WORK TASK
Give back the lines of the records exactly, starting at the first and ending at the one with "-- ===== SOURCE B".
--- START ---
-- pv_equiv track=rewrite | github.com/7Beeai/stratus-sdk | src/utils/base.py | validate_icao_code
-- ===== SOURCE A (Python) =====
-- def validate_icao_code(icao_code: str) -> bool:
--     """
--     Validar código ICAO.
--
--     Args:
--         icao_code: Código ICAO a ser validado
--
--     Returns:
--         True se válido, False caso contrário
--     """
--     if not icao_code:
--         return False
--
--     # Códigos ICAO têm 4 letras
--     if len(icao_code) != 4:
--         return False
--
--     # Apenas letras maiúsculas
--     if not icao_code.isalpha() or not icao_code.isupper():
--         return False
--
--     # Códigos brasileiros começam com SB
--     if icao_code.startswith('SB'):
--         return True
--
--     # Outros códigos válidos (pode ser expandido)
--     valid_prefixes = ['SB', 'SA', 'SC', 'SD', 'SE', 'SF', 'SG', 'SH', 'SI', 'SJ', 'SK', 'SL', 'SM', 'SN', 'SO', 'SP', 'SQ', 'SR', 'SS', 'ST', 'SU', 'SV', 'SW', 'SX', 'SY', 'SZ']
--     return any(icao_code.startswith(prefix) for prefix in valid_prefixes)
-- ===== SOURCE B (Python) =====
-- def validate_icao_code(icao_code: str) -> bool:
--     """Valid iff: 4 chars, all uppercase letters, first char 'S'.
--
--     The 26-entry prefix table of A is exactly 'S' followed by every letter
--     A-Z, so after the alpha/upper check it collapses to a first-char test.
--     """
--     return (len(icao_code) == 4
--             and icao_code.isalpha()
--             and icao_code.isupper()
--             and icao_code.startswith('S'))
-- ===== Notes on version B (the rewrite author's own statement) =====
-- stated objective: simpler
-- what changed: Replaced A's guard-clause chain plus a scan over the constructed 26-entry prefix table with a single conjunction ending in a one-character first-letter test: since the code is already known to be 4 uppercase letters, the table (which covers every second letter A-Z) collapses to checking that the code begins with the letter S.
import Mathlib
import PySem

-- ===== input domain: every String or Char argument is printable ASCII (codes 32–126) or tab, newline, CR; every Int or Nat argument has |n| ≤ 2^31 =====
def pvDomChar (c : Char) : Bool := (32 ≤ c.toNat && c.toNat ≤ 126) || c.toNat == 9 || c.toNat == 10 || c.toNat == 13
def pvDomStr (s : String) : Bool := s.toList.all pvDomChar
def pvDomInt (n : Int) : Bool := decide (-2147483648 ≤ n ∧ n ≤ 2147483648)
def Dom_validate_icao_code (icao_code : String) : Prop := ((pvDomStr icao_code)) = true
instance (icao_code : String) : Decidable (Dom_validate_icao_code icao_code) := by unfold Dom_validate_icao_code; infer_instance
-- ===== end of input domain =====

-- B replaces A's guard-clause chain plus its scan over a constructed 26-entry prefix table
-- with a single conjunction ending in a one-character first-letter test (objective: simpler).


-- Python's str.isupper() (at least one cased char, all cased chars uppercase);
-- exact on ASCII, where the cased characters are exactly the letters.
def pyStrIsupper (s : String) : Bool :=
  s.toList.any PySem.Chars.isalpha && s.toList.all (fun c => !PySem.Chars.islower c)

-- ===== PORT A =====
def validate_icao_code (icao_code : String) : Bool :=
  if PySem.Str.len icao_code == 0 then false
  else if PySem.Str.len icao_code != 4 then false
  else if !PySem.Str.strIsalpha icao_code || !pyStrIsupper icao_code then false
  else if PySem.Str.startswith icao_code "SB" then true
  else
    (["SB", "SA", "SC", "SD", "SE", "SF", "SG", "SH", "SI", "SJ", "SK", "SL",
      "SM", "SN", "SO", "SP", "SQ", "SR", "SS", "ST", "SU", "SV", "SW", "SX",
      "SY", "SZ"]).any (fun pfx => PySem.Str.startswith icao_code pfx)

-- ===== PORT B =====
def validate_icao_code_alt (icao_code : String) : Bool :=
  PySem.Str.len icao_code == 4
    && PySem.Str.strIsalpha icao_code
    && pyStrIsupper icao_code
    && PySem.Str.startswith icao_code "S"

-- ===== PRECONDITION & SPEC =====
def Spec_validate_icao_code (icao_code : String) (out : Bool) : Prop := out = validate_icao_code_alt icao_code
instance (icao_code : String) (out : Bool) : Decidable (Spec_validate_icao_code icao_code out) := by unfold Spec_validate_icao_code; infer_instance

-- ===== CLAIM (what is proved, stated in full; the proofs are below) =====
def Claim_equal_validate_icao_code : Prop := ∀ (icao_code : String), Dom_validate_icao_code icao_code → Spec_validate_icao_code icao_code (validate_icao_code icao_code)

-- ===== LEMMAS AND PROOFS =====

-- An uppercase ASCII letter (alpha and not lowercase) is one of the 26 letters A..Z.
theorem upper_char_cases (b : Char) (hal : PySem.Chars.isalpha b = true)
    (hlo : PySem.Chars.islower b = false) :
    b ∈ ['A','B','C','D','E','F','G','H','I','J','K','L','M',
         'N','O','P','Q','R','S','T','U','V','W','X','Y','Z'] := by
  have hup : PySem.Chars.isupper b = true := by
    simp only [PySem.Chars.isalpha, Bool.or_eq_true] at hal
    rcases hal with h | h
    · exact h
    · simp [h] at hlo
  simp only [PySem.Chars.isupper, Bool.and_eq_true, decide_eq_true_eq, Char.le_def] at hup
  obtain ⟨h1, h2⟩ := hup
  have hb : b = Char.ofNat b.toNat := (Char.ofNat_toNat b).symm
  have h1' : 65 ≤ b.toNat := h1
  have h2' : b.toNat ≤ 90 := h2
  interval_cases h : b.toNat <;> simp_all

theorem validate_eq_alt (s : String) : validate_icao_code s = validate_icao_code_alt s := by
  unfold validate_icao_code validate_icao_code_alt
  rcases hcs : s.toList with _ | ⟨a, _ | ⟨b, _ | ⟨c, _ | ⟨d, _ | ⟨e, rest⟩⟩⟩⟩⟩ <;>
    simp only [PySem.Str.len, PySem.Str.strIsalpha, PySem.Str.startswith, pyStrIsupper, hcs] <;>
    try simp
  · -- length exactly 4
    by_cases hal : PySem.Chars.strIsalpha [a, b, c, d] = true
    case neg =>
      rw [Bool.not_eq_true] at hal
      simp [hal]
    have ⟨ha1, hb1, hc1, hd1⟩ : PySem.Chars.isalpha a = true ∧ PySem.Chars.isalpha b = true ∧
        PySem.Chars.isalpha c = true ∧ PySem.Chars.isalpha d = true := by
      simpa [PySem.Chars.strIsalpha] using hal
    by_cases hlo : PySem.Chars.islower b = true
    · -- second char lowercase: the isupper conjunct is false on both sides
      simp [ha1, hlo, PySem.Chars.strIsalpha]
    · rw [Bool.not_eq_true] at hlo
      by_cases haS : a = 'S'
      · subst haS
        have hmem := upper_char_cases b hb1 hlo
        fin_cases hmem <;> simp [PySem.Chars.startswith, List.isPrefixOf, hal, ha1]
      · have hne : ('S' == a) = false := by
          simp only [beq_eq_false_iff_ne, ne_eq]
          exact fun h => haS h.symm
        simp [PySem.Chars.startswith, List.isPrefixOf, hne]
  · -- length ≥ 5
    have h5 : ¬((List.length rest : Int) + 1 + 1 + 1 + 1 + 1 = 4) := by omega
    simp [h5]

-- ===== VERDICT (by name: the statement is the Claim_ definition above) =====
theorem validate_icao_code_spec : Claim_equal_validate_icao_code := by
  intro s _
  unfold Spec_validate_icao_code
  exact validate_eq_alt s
--- END ---
RESPONSE BOX
-- pv_equiv track=rewrite | github.com/7Beeai/stratus-sdk | src/utils/base.py | validate_icao_code
-- ===== SOURCE A (Python) =====
-- def validate_icao_code(icao_code: str) -> bool:
--     """
--     Validar código ICAO.
--
--     Args:
--         icao_code: Código ICAO a ser validado
--
--     Returns:
--         True se válido, False caso contrário
--     """
--     if not icao_code:
--         return False
--
--     # Códigos ICAO têm 4 letras
--     if len(icao_code) != 4:
--         return False
--
--     # Apenas letras maiúsculas
--     if not icao_code.isalpha() or not icao_code.isupper():
--         return False
--
--     # Códigos brasileiros começam com SB
--     if icao_code.startswith('SB'):
--         return True
--
--     # Outros códigos válidos (pode ser expandido)
--     valid_prefixes = ['SB', 'SA', 'SC', 'SD', 'SE', 'SF', 'SG', 'SH', 'SI', 'SJ', 'SK', 'SL', 'SM', 'SN', 'SO', 'SP', 'SQ', 'SR', 'SS', 'ST', 'SU', 'SV', 'SW', 'SX', 'SY', 'SZ']
--     return any(icao_code.startswith(prefix) for prefix in valid_prefixes)
-- ===== SOURCE B (Python) =====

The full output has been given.